This explanation does not quite make sense to me.
If you first set your exposure such that your flare is 7 stops below full well, and your brightest image pixel is 1 stop below full well, you may use ETTR to expose one more stop such that your brightest pixel is just at full well. Your flare is now 6 stops below full well but you have changed nothing about the ratio between image and flare. You have increased the signal to noise ratio in the midtones, let's say 3-5 stops below full well and that is good. You can now reset your black point in post to 6 stops below full well and you don't see the flare anymore.
If your exposure already clips some highlights, you normally do not apply ETTR unless you think that further clipping those highlights is not detrimental to the picture. If that is the case, let's say you have one more stop of highlights that you can clip (let's say, specular highlights). Your flare is at -7 stops as before. After increasing exposure, your flare is at -6 stops and your brightest image-relevant pixel is just at full well. Again, you have maximized signal to noise ratio and you may reset your black point in post.
I fail to imagine a situation where you would not want to use ETTR.

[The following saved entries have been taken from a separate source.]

-- pv_equiv track=rewrite | github.com/aldewereld/AventOfCode | 2019/day04/day4.py | has_decreasing
-- ===== SOURCE A (Python) =====
-- from typing import List
--
-- def has_decreasing(input: List[int], maxV: int = 0) -> bool:
--     if len(input) == 0:
--         return False
--     else:
--         head, *tail = input
--         if int(head) < maxV:
--             return True
--         else:
--             return has_decreasing(tail, max(maxV, int(head)))
-- ===== SOURCE B (Python) =====
-- from typing import List
--
-- def has_decreasing(input: List[int], maxV: int = 0) -> bool:
--     # A dip below the running max (seeded with maxV) occurs iff the
--     # sequence [maxV] + input has an adjacent decrease somewhere.
--     xs = [maxV] + [int(x) for x in input]
--     return any(b < a for a, b in zip(xs, xs[1:]))
-- ===== Notes on version B (the rewrite author's own statement) =====
-- stated objective: idiomatic
-- what changed: Replaces the tail recursion carrying a running maximum by a single pairwise scan: the answer equals whether [maxV]+input contains an adjacent decrease, checked with any/zip and no accumulator.
import Mathlib
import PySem

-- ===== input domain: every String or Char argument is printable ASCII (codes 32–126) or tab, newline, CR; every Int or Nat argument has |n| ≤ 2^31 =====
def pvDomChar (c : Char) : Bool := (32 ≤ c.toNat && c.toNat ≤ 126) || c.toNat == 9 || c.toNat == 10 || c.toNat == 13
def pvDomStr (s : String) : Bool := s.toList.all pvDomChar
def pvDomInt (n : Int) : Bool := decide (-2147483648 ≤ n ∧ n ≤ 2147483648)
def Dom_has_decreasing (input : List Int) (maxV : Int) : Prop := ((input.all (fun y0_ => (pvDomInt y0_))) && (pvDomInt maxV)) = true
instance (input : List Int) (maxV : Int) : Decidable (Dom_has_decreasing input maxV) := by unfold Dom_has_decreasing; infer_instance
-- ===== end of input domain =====

-- B replaces the running-max tail recursion by an adjacent-pairs scan of [maxV] + input (idiomatic).

-- ===== PORT A =====
def has_decreasing (input : List Int) (maxV : Int) : Bool :=
  match input with
  | [] => false
  | head :: tail =>
      if head < maxV then true
      else has_decreasing tail (max maxV head)

-- ===== PORT B =====
def has_decreasing_alt (input : List Int) (maxV : Int) : Bool :=
  let xs := maxV :: input
  (xs.zip xs.tail).any (fun p => p.2 < p.1)

-- ===== PRECONDITION & SPEC =====
def Spec_has_decreasing (input : List Int) (maxV : Int) (out : Bool) : Prop := out = has_decreasing_alt input maxV
instance (input : List Int) (maxV : Int) (out : Bool) : Decidable (Spec_has_decreasing input maxV out) := by unfold Spec_has_decreasing; infer_instance

-- ===== CLAIM (what is proved, stated in full; the proofs are below) =====
def Claim_equal_has_decreasing : Prop := ∀ (input : List Int) (maxV : Int), Dom_has_decreasing input maxV → Spec_has_decreasing input maxV (has_decreasing input maxV)

-- ===== LEMMAS AND PROOFS =====
theorem alt_cons (h : Int) (t : List Int) (maxV : Int) :
    has_decreasing_alt (h :: t) maxV = (decide (h < maxV) || has_decreasing_alt t h) := by
  simp [has_decreasing_alt]

theorem a_eq_alt (input : List Int) (maxV : Int) :
    has_decreasing input maxV = has_decreasing_alt input maxV := by
  induction input generalizing maxV with
  | nil => simp [has_decreasing, has_decreasing_alt]
  | cons h t ih =>
      rw [alt_cons]
      by_cases hc : h < maxV
      · simp [has_decreasing, hc]
      · have hm : max maxV h = h := by omega
        simp [has_decreasing, hc, hm, ih]

-- ===== VERDICT (by name: the statement is the Claim_ definition above) =====
theorem has_decreasing_spec : Claim_equal_has_decreasing := by
  intro input maxV _
  unfold Spec_has_decreasing
  exact a_eq_alt input maxV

If you set your exposure so flare is seven stops below FWC, and then say, "I will ETTR" and increase flare to six stops below FWC the
darkest pixel in the image, that in a flare free image was black, is one stop brighter. The
maximum dynamic range has, therefore, been reduced by one stop. Sure, if the brightest pixel was one stop below FWC and is now just at FWC the dynamic range of your image is not affected. Photography has always been easy when the scene dynamic range is less than the recording medium. But if the scene dynamic range is the same as or greater than the dynamic range of the sensor - which is hardly uncommon - you
have lost a stop of dynamic range because of the increased flare. You can make the flare-affected pixels black again, but you can't recover the lost information.
Flare is a form of noise, but like dark noise rather than photon noise, which is how you are treating it: it is added to every pixel, and its effect is greater in darker pixels. If you increase exposure one stop you double the amount of light. But the image light is not evenly distributed across the sensor. Some parts of the image are bright and some are black: some parts of the sensor get a lot of light and some get none. But the flare light
is evenly distributed across the sensor. So although the ratio of flare light to image light across the sensor as a whole is not affected by increasing exposure, the ratio is greater in the darkest parts of the image and increases further when you increase exposure.
Image post-processing is not free - obviously, in terms of time, but also in terms of information loss. The situation you would not want to use ETTR is any situation you don't need to.